# Marriage Weight Gain: Case Studies - by Fanedfox (BBW (mult), Imagery. Eating. ~MWG)



## fanedfox (Jan 6, 2010)

_~BBW ( Multiple), eating, ~MWG _&#8211; three couples and their road to marital bliss

* Marriage Weight Gain: Case Studies
By FaNedFox​*
*Chapter One &#8211; Jane and Matt*

Jane, was petite, five foot two, she weighed one hundred and six pounds, "dripping wet" as they say about very thin people. She had been a cheerleader in college, which lead to her falling in love with Matt, who by all accounts, at least physically was the exact opposite of Jane.

Matt weighed nearly three hundred pounds. He was six foot four and a center of their college team. He was as huge as Jane was tiny.

Jane loved how safe and cared for she felt in Matt's arms, being held by him or even cuddling against his massive form.

By the end of their senior college year, Matt had proposed to Jane, and she, of course, accepted.

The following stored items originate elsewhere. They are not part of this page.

-- pv_equiv track=rewrite | github.com/jms7446/hackerrank | baekjoon/alg-study/w21/p5_p14426.py | solve_bisect
-- ===== SOURCE A (Python) =====
-- from bisect import bisect_left
--
-- def solve_bisect(corpus, texts):
--     corpus = sorted(corpus)
--     count = 0
--     for text in texts:
--         idx = bisect_left(corpus, text)
--         if idx < len(corpus) and corpus[idx].startswith(text):
--             count += 1
--     return count
-- ===== SOURCE B (Python) =====
-- def solve_bisect(corpus, texts):
--     prefixes = set()
--     for w in corpus:
--         for i in range(len(w) + 1):
--             prefixes.add(w[:i])
--     count = 0
--     for t in texts:
--         if t in prefixes:
--             count += 1
--     return count
-- ===== Notes on version B (the rewrite author's own statement) =====
-- stated objective: faster
-- what changed: Replaces sort + per-text binary search with a hash set of all corpus-word prefixes built once, so each text is answered by a single expected-O(L) set lookup instead of an O(L log N) bisect over the sorted corpus.
import Mathlib
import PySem

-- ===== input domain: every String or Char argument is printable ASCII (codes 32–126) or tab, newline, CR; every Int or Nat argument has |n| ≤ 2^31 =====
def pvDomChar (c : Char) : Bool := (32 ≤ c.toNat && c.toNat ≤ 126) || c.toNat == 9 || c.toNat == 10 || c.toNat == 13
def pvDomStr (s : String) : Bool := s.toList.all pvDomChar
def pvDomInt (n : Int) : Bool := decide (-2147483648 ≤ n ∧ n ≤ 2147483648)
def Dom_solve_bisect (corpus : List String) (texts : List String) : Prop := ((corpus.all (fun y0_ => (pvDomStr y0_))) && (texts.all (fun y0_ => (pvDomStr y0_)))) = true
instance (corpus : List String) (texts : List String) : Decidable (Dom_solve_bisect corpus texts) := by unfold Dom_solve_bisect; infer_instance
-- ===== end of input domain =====

-- B replaces A's sort + per-text binary search by a set of all corpus-word prefixes built once, answering each text with one set lookup.

-- ===== PORT A =====
def solve_bisect (corpus : List String) (texts : List String) : Int :=
  let c := PySem.List.sorted corpus (fun x => x) false
  texts.foldl (fun count text =>
    let idx := PySem.List.bisectLeft c text
    if idx < c.length then
      if PySem.Str.startswith (c.getD idx "") text then count + 1 else count
    else count) 0

-- ===== PORT B =====
def solve_bisect_alt (corpus : List String) (texts : List String) : Int :=
  let prefixes : PySem.Set String :=
    corpus.foldl (fun s w =>
      (PySem.List.pyRange 0 ((PySem.Str.len w : Int) + 1) 1).foldl
        (fun s i => PySem.Set.add s (PySem.Str.slice w none (some i))) s)
      PySem.Set.empty
  texts.foldl (fun count t =>
    if PySem.Set.contains prefixes t then count + 1 else count) 0

-- ===== PRECONDITION & SPEC =====
def Spec_solve_bisect (corpus : List String) (texts : List String) (out : Int) : Prop := out = solve_bisect_alt corpus texts
instance (corpus : List String) (texts : List String) (out : Int) : Decidable (Spec_solve_bisect corpus texts out) := by unfold Spec_solve_bisect; infer_instance

-- ===== CLAIM (what is proved, stated in full; the proofs are below) =====
def Claim_equal_solve_bisect : Prop := ∀ (corpus : List String) (texts : List String), Dom_solve_bisect corpus texts → Spec_solve_bisect corpus texts (solve_bisect corpus texts)

-- ===== LEMMAS AND PROOFS =====

-- One inner loop of B: which strings are in the set after all prefixes of w are added.
theorem pv_mem_inner (w : String) (s : PySem.Set String) (y : String) :
    y ∈ (PySem.List.pyRange 0 ((PySem.Str.len w : Int) + 1) 1).foldl
          (fun s i => PySem.Set.add s (PySem.Str.slice w none (some i))) s
      ↔ y ∈ s ∨ y.toList <+: w.toList := by
  rw [PySem.Set.mem_foldl_add]
  apply or_congr_right
  constructor
  · rintro ⟨i, hi, rfl⟩
    rw [PySem.List.mem_pyRange_one] at hi
    have h : (PySem.Str.slice w none (some i)).toList = w.toList.take i.toNat := by
      simp [PySem.List.slice_to (xs := w.toList) hi.1]
    rw [h]
    exact List.take_prefix _ _
  · intro hp
    refine ⟨(y.toList.length : Int), ?_, ?_⟩
    · rw [PySem.List.mem_pyRange_one]
      have := hp.length_le
      simp [PySem.Str.len] at *
      omega
    · have hl : (PySem.Str.slice w none (some (y.toList.length : Int))).toList
          = w.toList.take y.toList.length := by
        simp
      have ht := List.prefix_iff_eq_take.mp hp
      apply String.toList_inj.mp
      rw [hl, ← ht]

-- B's prefix set contains exactly the strings that prefix some corpus word.
theorem pv_mem_prefixes (ws : List String) (s : PySem.Set String) (y : String) :
    y ∈ ws.foldl (fun s w =>
        (PySem.List.pyRange 0 ((PySem.Str.len w : Int) + 1) 1).foldl
          (fun s i => PySem.Set.add s (PySem.Str.slice w none (some i))) s) s
      ↔ y ∈ s ∨ ∃ w ∈ ws, y.toList <+: w.toList := by
  induction ws generalizing s with
  | nil => simp
  | cons w ws ih =>
    rw [List.foldl_cons, ih, pv_mem_inner]
    simp only [List.mem_cons]
    constructor
    · rintro (⟨h | h⟩ | ⟨u, hu, hp⟩)
      · exact Or.inl h
      · exact Or.inr ⟨w, Or.inl rfl, h⟩
      · exact Or.inr ⟨u, Or.inr hu, hp⟩
    · rintro (h | ⟨u, (rfl | hu), hp⟩)
      · exact Or.inl (Or.inl h)
      · exact Or.inl (Or.inr hp)
      · exact Or.inr ⟨u, hu, hp⟩

-- a prefix is never lexicographically greater than the word it prefixes
theorem pv_not_lex_of_prefix (t w : List Char) (hp : t <+: w) : ¬ List.Lex (·<·) w t := by
  induction t generalizing w with
  | nil => intro h; cases h
  | cons a t' ih =>
    obtain ⟨w', rfl⟩ := hp
    intro h
    rw [List.cons_append, List.lex_cons_iff] at h
    exact ih (t' ++ w') (List.prefix_append t' w') h

-- lexicographic sandwich: a list between t and an extension of t is itself an extension of t
theorem pv_sandwich_lex (t s w : List Char)
    (h1 : ¬ List.Lex (·<·) s t) (h2 : ¬ List.Lex (·<·) w s) (hp : t <+: w) : t <+: s := by
  induction t generalizing s w with
  | nil => exact List.nil_prefix
  | cons a t' ih =>
    obtain ⟨w', rfl⟩ := hp
    cases s with
    | nil => exact absurd List.Lex.nil h1
    | cons b s' =>
      rcases lt_trichotomy a b with hab | rfl | hba
      · exact absurd (List.Lex.rel hab) h2
      · refine List.cons_prefix_cons.mpr ⟨rfl, ih s' (t' ++ w') ?_ ?_ (List.prefix_append t' w')⟩
        · exact fun h => h1 (List.Lex.cons h)
        · exact fun h => h2 (by rw [List.cons_append]; exact List.Lex.cons h)
      · exact absurd (List.Lex.rel hba) h1

theorem pv_prefix_le (t w : String) (hp : t.toList <+: w.toList) : t ≤ w := by
  rw [String.le_iff_toList_le]
  exact not_lt.mp (pv_not_lex_of_prefix _ _ hp)

theorem pv_sandwich (t s w : String) (h1 : t ≤ s) (h2 : s ≤ w)
    (hp : t.toList <+: w.toList) : t.toList <+: s.toList := by
  rw [String.le_iff_toList_le, ← not_lt] at h1 h2
  exact pv_sandwich_lex _ _ _ h1 h2 hp

theorem pv_mono (xs : List String) (hs : xs.Pairwise (· ≤ ·)) (j k : Nat)
    (hj : j < xs.length) (hk : k < xs.length) (h : j ≤ k) : xs[j] ≤ xs[k] := by
  rcases eq_or_lt_of_le h with rfl | h
  · exact le_refl _
  · exact List.pairwise_iff_getElem.mp hs j k hj hk h

-- the binary-search loop of bisect_left, characterised on a ≤-sorted list of strings
theorem pv_bisectLoop_spec (xs : List String) (x : String)
    (hs : xs.Pairwise (· ≤ ·)) :
    ∀ (fuel lo hi : Nat), lo ≤ hi → hi ≤ xs.length → hi - lo ≤ fuel →
      (∀ (j : Nat) (hj : j < xs.length), j < lo → xs[j] < x) →
      (∀ (j : Nat) (hj : j < xs.length), hi ≤ j → x ≤ xs[j]) →
      lo ≤ PySem.List.bisectLeftLoop xs x fuel lo hi ∧
      PySem.List.bisectLeftLoop xs x fuel lo hi ≤ hi ∧
      (∀ (j : Nat) (hj : j < xs.length), j < PySem.List.bisectLeftLoop xs x fuel lo hi → xs[j] < x) ∧
      (∀ (j : Nat) (hj : j < xs.length), PySem.List.bisectLeftLoop xs x fuel lo hi ≤ j → x ≤ xs[j]) := by
  intro fuel
  induction fuel with
  | zero =>
    intro lo hi hlh hhl hfuel hlow hhigh
    simp only [PySem.List.bisectLeftLoop]
    exact ⟨le_refl _, hlh, hlow, fun j hj h => hhigh j hj (by omega)⟩
  | succ fuel ih =>
    intro lo hi hlh hhl hfuel hlow hhigh
    rw [PySem.List.bisectLeftLoop]
    by_cases hlt : lo < hi
    · simp only [if_pos hlt]
      have hmid : (lo + hi) / 2 < xs.length := by omega
      rw [List.getElem?_eq_getElem hmid]
      by_cases hy : xs[(lo + hi) / 2] < x
      · simp only [if_pos hy]
        have h := ih ((lo + hi) / 2 + 1) hi (by omega) hhl (by omega)
          (fun j hj hjlt => lt_of_le_of_lt (pv_mono xs hs j _ hj hmid (by omega)) hy)
          hhigh
        exact ⟨by omega, h.2.1, h.2.2.1, h.2.2.2⟩
      · simp only [if_neg hy]
        have h := ih lo ((lo + hi) / 2) (by omega) (by omega) (by omega) hlow
          (fun j hj hjge => le_trans (not_lt.mp hy) (pv_mono xs hs _ j hmid hj hjge))
        exact ⟨h.1, by omega, h.2.2.1, h.2.2.2⟩
    · simp only [if_neg hlt]
      have : lo = hi := by omega
      subst this
      exact ⟨le_refl _, le_refl _, hlow, hhigh⟩

theorem pv_bisect_spec (xs : List String) (x : String) (hs : xs.Pairwise (· ≤ ·)) :
    PySem.List.bisectLeft xs x ≤ xs.length ∧
    (∀ (j : Nat) (hj : j < xs.length), j < PySem.List.bisectLeft xs x → xs[j] < x) ∧
    (∀ (j : Nat) (hj : j < xs.length), PySem.List.bisectLeft xs x ≤ j → x ≤ xs[j]) := by
  have h := pv_bisectLoop_spec xs x hs xs.length 0 xs.length (Nat.zero_le _) (le_refl _) (by omega)
    (fun j hj h => by omega) (fun j hj h => by omega)
  exact ⟨h.2.1, h.2.2.1, h.2.2.2⟩

-- A's per-text test on the sorted corpus hits exactly the texts that prefix some corpus word.
theorem pv_condA_iff (cs : List String) (t : String) (hs : cs.Pairwise (· ≤ ·)) :
    (PySem.List.bisectLeft cs t < cs.length ∧
      PySem.Str.startswith (cs.getD (PySem.List.bisectLeft cs t) "") t = true)
      ↔ ∃ w ∈ cs, t.toList <+: w.toList := by
  obtain ⟨hlen, hlow, hhigh⟩ := pv_bisect_spec cs t hs
  constructor
  · rintro ⟨hidx, hsw⟩
    rw [List.getD_eq_getElem cs "" hidx] at hsw
    exact ⟨_, List.getElem_mem hidx, by simpa [PySem.Chars.startswith_iff] using hsw⟩
  · rintro ⟨w, hw, hp⟩
    obtain ⟨j, hj, rfl⟩ := List.mem_iff_getElem.mp hw
    have hle : t ≤ cs[j]'hj := pv_prefix_le _ _ hp
    have hij : PySem.List.bisectLeft cs t ≤ j := by
      by_contra hcon
      exact absurd hle (not_le.mpr (hlow j hj (by omega)))
    have hidx : PySem.List.bisectLeft cs t < cs.length := lt_of_le_of_lt hij hj
    refine ⟨hidx, ?_⟩
    rw [List.getD_eq_getElem cs "" hidx]
    have h1 : t ≤ cs[PySem.List.bisectLeft cs t]'hidx := hhigh _ hidx (le_refl _)
    have h2 : cs[PySem.List.bisectLeft cs t]'hidx ≤ cs[j]'hj := pv_mono cs hs _ j hidx hj hij
    simpa [PySem.Chars.startswith_iff] using pv_sandwich t _ _ h1 h2 hp

-- ===== VERDICT (by name: the statement is the Claim_ definition above) =====
theorem solve_bisect_spec : Claim_equal_solve_bisect := by
  intro corpus texts _
  unfold Spec_solve_bisect solve_bisect solve_bisect_alt
  apply PySem.List.foldl_congr_mem
  intro acc t _
  dsimp only
  have hs : (PySem.List.sorted corpus (fun x => x) false).Pairwise (· ≤ ·) :=
    PySem.List.sorted_pairwise corpus (fun x => x)
  have hcond := pv_condA_iff (PySem.List.sorted corpus (fun x => x) false) t hs
  simp only [PySem.List.mem_sorted] at hcond
  have hR : PySem.Set.contains
      (corpus.foldl (fun s w =>
        (PySem.List.pyRange 0 ((PySem.Str.len w : Int) + 1) 1).foldl
          (fun s i => PySem.Set.add s (PySem.Str.slice w none (some i))) s)
        PySem.Set.empty) t = true ↔ ∃ w ∈ corpus, t.toList <+: w.toList := by
    rw [PySem.Set.contains_iff, pv_mem_prefixes]
    constructor
    · rintro (h | h)
      · cases h
      · exact h
    · exact Or.inr
  have hAB := hcond.trans hR.symm
  split_ifs with h1 h2 h3 h4 h5
  · rfl
  · exact absurd (hAB.mp ⟨h1, h2⟩) h3
  · exact absurd (hAB.mpr h4).2 h2
  · rfl
  · exact absurd (hAB.mpr h5).1 h1
  · rfl
def pvLineB (pos player opp : String) (cd : Char × Char) (g : PySem.Dict String String)
    (line : List String) : PySem.Dict String String :=
  if pos ∈ line then
    let values := line.map (fun x => g.getD x "")
    if player ∈ values ∧ opp ∈ values then
      let f := (values.map String.toList).flatten
      let i := (PySem.List.index? line pos).getD 0
      if f[i]? = some cd.1 then
        let j := pvScanR f cd.2 (i + 1)
        let g1 := if f[j]? = some cd.1 ∧ 1 ≤ j - i - 1 ∧ j - i - 1 ≤ 6
                  then pvFlipB g line player (i : Int) ((j : Int) + 1) else g
        let jl := pvScanL f cd.2 ((i : Int) - 1)
        if 0 ≤ jl ∧ f[jl.toNat]? = some cd.1 ∧ 1 ≤ (i : Int) - jl - 1 ∧ (i : Int) - jl - 1 ≤ 6
        then pvFlipB g1 line player jl (i : Int) else g1
      else g
    else g
  else g

def flipTokens2_alt (game2 : List (String × String)) (pos : String) (table : List (List String)) (player : String) (opp : String) : List (String × String) :=
  let cd : Char × Char := if player = "X" then ('X', 'O') else ('O', 'X')
  (table.foldl (pvLineB pos player opp cd) (PySem.Dict.ofList game2)).items

-- ===== PRECONDITION & SPEC =====
-- Pre_ excludes (i) inputs where A raises KeyError: a line containing pos holds a key missing from
-- game2; and (ii), only when some line could actually capture (pos present with both tokens on it),
-- inputs whose cell values or player token are longer than one character — there the joined
-- fragment misaligns with the cell list and A can raise IndexError; this is slightly wider than the
-- raising set (on the excluded non-raising corners A and B still agree, see the cited examples).
def Pre_flipTokens2 (game2 : List (String × String)) (pos : String) (table : List (List String)) (player : String) (opp : String) : Prop :=
  (∀ line ∈ table, pos ∈ line → ∀ x ∈ line, (PySem.Dict.ofList game2).contains x = true)
  ∧ ((∃ line ∈ table, pos ∈ line
        ∧ player ∈ line.map (fun x => (PySem.Dict.ofList game2).getD x "")
        ∧ opp ∈ line.map (fun x => (PySem.Dict.ofList game2).getD x "")) →
      ((∀ line ∈ table, pos ∈ line → ∀ x ∈ line,
          ((PySem.Dict.ofList game2).getD x "").toList.length ≤ 1)
        ∧ player.toList.length ≤ 1))

instance (game2 : List (String × String)) (pos : String) (table : List (List String)) (player : String) (opp : String) : Decidable (Pre_flipTokens2 game2 pos table player opp) := by
  unfold Pre_flipTokens2; infer_instance

def pvWitness_flipTokens2 : (List (String × String)) × String × List (List String) × String × String :=
  ([("a", "X"), ("b", "O"), ("c", "X")], "b", [["a", "b", "c"]], "X", "O")

def Spec_flipTokens2 (game2 : List (String × String)) (pos : String) (table : List (List String)) (player : String) (opp : String) (out : List (String × String)) : Prop := out = flipTokens2_alt game2 pos table player opp
instance (game2 : List (String × String)) (pos : String) (table : List (List String)) (player : String) (opp : String) (out : List (String × String)) : Decidable (Spec_flipTokens2 game2 pos table player opp out) := by unfold Spec_flipTokens2; infer_instance

-- ===== CLAIM (what is proved, stated in full; the proofs are below) =====
def Claim_equal_flipTokens2 : Prop := ∀ (game2 : List (String × String)) (pos : String) (table : List (List String)) (player : String) (opp : String), Dom_flipTokens2 game2 pos table player opp → Pre_flipTokens2 game2 pos table player opp → Spec_flipTokens2 game2 pos table player opp (flipTokens2 game2 pos table player opp)

-- ===== LEMMAS AND PROOFS =====

theorem pvWitness_ok :
    Dom_flipTokens2 pvWitness_flipTokens2.1 pvWitness_flipTokens2.2.1 pvWitness_flipTokens2.2.2.1
      pvWitness_flipTokens2.2.2.2.1 pvWitness_flipTokens2.2.2.2.2
    ∧ Pre_flipTokens2 pvWitness_flipTokens2.1 pvWitness_flipTokens2.2.1 pvWitness_flipTokens2.2.2.1
      pvWitness_flipTokens2.2.2.2.1 pvWitness_flipTokens2.2.2.2.2 := by
  constructor <;> decide

theorem scanR_hit (f : List Char) (d : Char) (j : Nat) (h : f[j]? = some d) :
    pvScanR f d j = pvScanR f d (j + 1) := by
  have hj : j < f.length := (List.getElem?_eq_some_iff.mp h).1
  rw [pvScanR, dif_pos hj, if_pos ((List.getElem?_eq_some_iff.mp h).2)]

theorem scanR_miss (f : List Char) (d : Char) (j : Nat) (h : f[j]? ≠ some d) :
    pvScanR f d j = j := by
  rw [pvScanR]
  by_cases hj : j < f.length
  · rw [dif_pos hj, if_neg]
    intro he
    exact h (by rw [List.getElem?_eq_some_iff]; exact ⟨hj, he⟩)
  · rw [dif_neg hj]

theorem scanR_ge (f : List Char) (d : Char) (j : Nat) : j ≤ pvScanR f d j := by
  fun_induction pvScanR <;> omega

theorem prefix_drop_cons (f : List Char) (a : Char) (t : List Char) (j : Nat) :
    a :: t <+: f.drop j ↔ f[j]? = some a ∧ t <+: f.drop (j + 1) := by
  constructor
  · intro h
    have hj : j < f.length := by
      by_contra hc
      rw [List.drop_eq_nil_of_le (by omega)] at h
      rcases h with ⟨t', ht'⟩
      simp at ht'
    rw [List.drop_eq_getElem_cons hj] at h
    obtain ⟨ha, ht⟩ := List.cons_prefix_cons.mp h
    exact ⟨by rw [List.getElem?_eq_some_iff]; exact ⟨hj, ha.symm⟩, ht⟩
  · rintro ⟨h1, h2⟩
    have hj : j < f.length := (List.getElem?_eq_some_iff.mp h1).1
    rw [List.drop_eq_getElem_cons hj, (List.getElem?_eq_some_iff.mp h1).2]
    exact List.cons_prefix_cons.mpr ⟨rfl, h2⟩

theorem scanR_mem (f : List Char) (d : Char) (j : Nat) :
    ∀ t, j ≤ t → t < pvScanR f d j → f[t]? = some d := by
  fun_induction pvScanR with
  | case1 j hj hd ih =>
      intro t h1 h2
      rcases Nat.eq_or_lt_of_le h1 with he | hlt
      · subst he; rw [List.getElem?_eq_some_iff]; exact ⟨hj, hd⟩
      · exact ih t hlt h2
  | case2 j hj hd => intro t h1 h2; omega
  | case3 j hj => intro t h1 h2; omega

theorem scanR_run_eq (f : List Char) (d : Char) (m : Nat) :
    ∀ j, j ≤ m → (∀ t, j ≤ t → t < m → f[t]? = some d) → f[m]? ≠ some d →
    pvScanR f d j = m := by
  intro j hm hrun hstop
  induction hn : m - j generalizing j with
  | zero =>
      have : j = m := by omega
      subst this; exact scanR_miss f d j hstop
  | succ n ih =>
      have hjm : j < m := by omega
      rw [scanR_hit f d j (hrun j le_rfl hjm)]
      exact ih (j + 1) (by omega) (fun t h1 h2 => hrun t (by omega) h2) (by omega)

theorem scanL_hit (f : List Char) (d : Char) (j : Int) (h0 : 0 ≤ j) (h : f[j.toNat]? = some d) :
    pvScanL f d j = pvScanL f d (j - 1) := by
  rw [pvScanL, if_pos ⟨h0, h⟩]

theorem scanL_miss (f : List Char) (d : Char) (j : Int) (h : ¬(0 ≤ j ∧ f[j.toNat]? = some d)) :
    pvScanL f d j = j := by
  rw [pvScanL, if_neg h]

theorem scanL_le (f : List Char) (d : Char) (j : Int) : pvScanL f d j ≤ j := by
  fun_induction pvScanL <;> omega

theorem scanL_ge (f : List Char) (d : Char) (j : Int) (h : -1 ≤ j) : -1 ≤ pvScanL f d j := by
  fun_induction pvScanL with
  | case1 j hc ih => exact ih (by omega)
  | case2 j hc => omega

theorem scanL_mem (f : List Char) (d : Char) (j : Int) :
    ∀ t : Int, pvScanL f d j < t → t ≤ j → 0 ≤ t ∧ f[t.toNat]? = some d := by
  fun_induction pvScanL with
  | case1 j hc ih =>
      intro t h1 h2
      rcases eq_or_lt_of_le h2 with he | hlt
      · subst he; exact hc
      · exact ih t h1 (by omega)
  | case2 j hc => intro t h1 h2; omega

theorem scanL_run_eq (f : List Char) (d : Char) (m : Int) (hm1 : -1 ≤ m) :
    ∀ j : Int, m ≤ j → (∀ t : Int, m < t → t ≤ j → f[t.toNat]? = some d) →
    ¬(0 ≤ m ∧ f[m.toNat]? = some d) → pvScanL f d j = m := by
  intro j hm hrun hstop
  induction hn : (j - m).toNat generalizing j with
  | zero =>
      have : j = m := by omega
      subst this; exact scanL_miss f d j hstop
  | succ n ih =>
      have hjm : m < j := by omega
      rw [scanL_hit f d j (by omega) (hrun j hjm le_rfl)]
      exact ih (j - 1) (by omega) (fun t h1 h2 => hrun t h1 (by omega)) (by omega)

def pvPat (c d : Char) (k : Nat) : List Char := c :: (List.replicate k d ++ [c])

theorem pvPat_length (c d : Char) (k : Nat) : (pvPat c d k).length = k + 2 := by
  simp [pvPat]

theorem pvSetsX_eq : pvSetsX = [1, 2, 3, 4, 5, 6].map (pvPat 'X' 'O') := by decide
theorem pvSetsO_eq : pvSetsO = [1, 2, 3, 4, 5, 6].map (pvPat 'O' 'X') := by decide

theorem rep_prefix_iff (f : List Char) (c d : Char) (hcd : c ≠ d) :
    ∀ (k j : Nat), (List.replicate k d ++ [c]) <+: f.drop j ↔
      (pvScanR f d j = j + k ∧ f[j + k]? = some c) := by
  intro k
  induction k with
  | zero =>
      intro j
      simp only [List.replicate, List.nil_append, Nat.add_zero]
      rw [prefix_drop_cons]
      constructor
      · rintro ⟨h1, -⟩
        refine ⟨scanR_miss f d j ?_, h1⟩
        rw [h1]; simp [hcd]
      · rintro ⟨-, h1⟩
        exact ⟨h1, List.nil_prefix⟩
  | succ k ih =>
      intro j
      have hr : List.replicate (k + 1) d ++ [c] = d :: (List.replicate k d ++ [c]) := by
        simp [List.replicate_succ]
      rw [hr, prefix_drop_cons, ih (j + 1)]
      constructor
      · rintro ⟨h1, h2, h3⟩
        refine ⟨?_, by rw [show j + (k + 1) = j + 1 + k by omega]; exact h3⟩
        rw [scanR_hit f d j h1, h2]; omega
      · rintro ⟨h1, h2⟩
        have hne : pvScanR f d j ≠ j := by omega
        have hd : f[j]? = some d := by
          by_contra hc
          exact hne (scanR_miss f d j hc)
        refine ⟨hd, ?_, by rw [show j + 1 + k = j + (k + 1) by omega]; exact h2⟩
        rw [← scanR_hit f d j hd, h1]; omega

theorem pat_prefix_iff (f : List Char) (c d : Char) (hcd : c ≠ d) (k j : Nat) :
    pvPat c d k <+: f.drop j ↔
      (f[j]? = some c ∧ pvScanR f d (j + 1) = (j + 1) + k ∧ f[(j + 1) + k]? = some c) := by
  rw [pvPat, prefix_drop_cons, rep_prefix_iff f c d hcd k (j + 1)]

theorem take_eq_pat_iff (f : List Char) (c d : Char) (k j : Nat) :
    (f.drop j).take (k + 2) = pvPat c d k ↔ pvPat c d k <+: f.drop j := by
  constructor
  · intro h; rw [← h]; exact List.take_prefix _ _
  · intro h
    obtain ⟨t, ht⟩ := h
    rw [← ht, ← pvPat_length c d k, List.take_left]

theorem pat_infix_of_take (f : List Char) (c d : Char) (k j : Nat)
    (h : (f.drop j).take (k + 2) = pvPat c d k) : pvPat c d k <:+: f := by
  rw [← h]
  exact ((List.take_prefix _ _).isInfix).trans (List.drop_suffix j f).isInfix

theorem slice_len_le (f : List Char) (a : Option Int) (b : Int) (hb : 0 ≤ b) :
    (PySem.List.slice f a (some b)).length ≤ b.toNat := by
  rcases a with _ | a <;>
  · simp only [PySem.List.slice, PySem.List.clampIdx, List.length_take, List.length_drop]
    split_ifs <;> omega

theorem dict_insert_comm {κ ν : Type} [BEq κ] [LawfulBEq κ] (g : PySem.Dict κ ν) (k1 k2 : κ)
    (v : ν) (h : g.contains k1 = true) :
    (g.insert k2 v).insert k1 v = (g.insert k1 v).insert k2 v := by
  by_cases he : k1 = k2
  · subst he; rfl
  · apply PySem.Dict.ext
    have hc1 : (g.insert k2 v).contains k1 = true := by
      rw [PySem.Dict.contains_insert]; simp [h]
    by_cases h2 : g.contains k2 = true
    · have hc2 : (g.insert k1 v).contains k2 = true := by
        rw [PySem.Dict.contains_insert]; simp [h2]
      rw [PySem.Dict.items_insert_of_contains _ v hc1,
          PySem.Dict.items_insert_of_contains _ v h2,
          PySem.Dict.items_insert_of_contains _ v hc2,
          PySem.Dict.items_insert_of_contains _ v h]
      rw [List.map_map, List.map_map]
      apply List.map_congr_left
      intro p hp
      simp only [Function.comp]
      by_cases hpk1 : p.1 = k1
      · simp [hpk1, he]
      · by_cases hpk2 : p.1 = k2
        · simp [hpk2, Ne.symm he]
        · simp [hpk1, hpk2]
    · have hc2 : (g.insert k1 v).contains k2 = false := by
        rw [PySem.Dict.contains_insert]; simp [h2, Ne.symm he]
      rw [PySem.Dict.items_insert_of_contains _ v hc1,
          PySem.Dict.items_insert_of_not_contains _ v (by simp [h2]),
          PySem.Dict.items_insert_of_not_contains _ v hc2,
          PySem.Dict.items_insert_of_contains _ v h]
      rw [List.map_append]
      congr 1
      simp [Ne.symm he]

Matt's family adored Jane, though she was tiny and petite, it was clear she truly loved Matt. Jane's family was taken back a bit by Matt's size. They worried about their daughter's safety when they first met him, but soon realized that although Matt was a fierce player on the football field, he was a gentle giant when he was around Jane.

Jane's mom, Sally, said to Jane the night before the wedding, "Jane, dearest, I am so happy for you, but I worry…" 

"About what Mom?” asked Jane innocently. 

“You gaining weight being Matt's wife, dear, he really eats so much food, I can hardly believe it!" exclaimed Sally.

"Mom! I will be fine. I don't eat very much, and I am sure I can keep my figure even around Matt's eating habits," she answered confidently, although not really caring that much.

"Well I am sure you can dearest, just be careful what you eat and not to much," admonished Sally.

Matt signed with a NFL team as center, received a great signing bonus and salary, nearly two million dollars a year. The couple was set.

Matt and Jane bought a nice house, not too big, and very modest in a nice, but not exclusive neighborhood and set up housekeeping.

Jane loved to cook for Matt and he loved her cooking; there were rarely any leftovers.

Jane began eating with Matt during the week and all of the off season. And, as her mother had warned her, Jane began to gain weight.

At first the weight gain was just a few extra pounds, panties a little tighter, bra a little fuller, a little "roll" around her waist. Jane did not realize it, but she was gauging her portions based on what Matt's servings were rather than her own past habits. Matt of course, ate huge amounts of food to maintain his weight, despite the constant exercise of practices and games.

Jane ended up eating much, much more than she had at the sorority house or at home and the pounds continued to really pile on!

Jane eventually did notice she was gaining and did cut back on her serving sizes, but still, even those by comparison, were larger than she used to eat living at home or at college. But she enjoyed the food and Matt loved her cooking.

By Jane and Matt's first anniversary her weight had gone from one hundred and seven pounds to a somewhat plump one hundred and twenty five. Jane now sported a little pot belly and a round bubble bottom, perched atop round little thighs. 

One night, she came in to their bedroom in an old nightie outfit that now was several sizes too small, her little belly was lifting up the camisole and her bottom was about to rip the seams of the panty! Matt exclaimed, "Jane baby you look so hot! Where did you get the awesome nightie baby?" 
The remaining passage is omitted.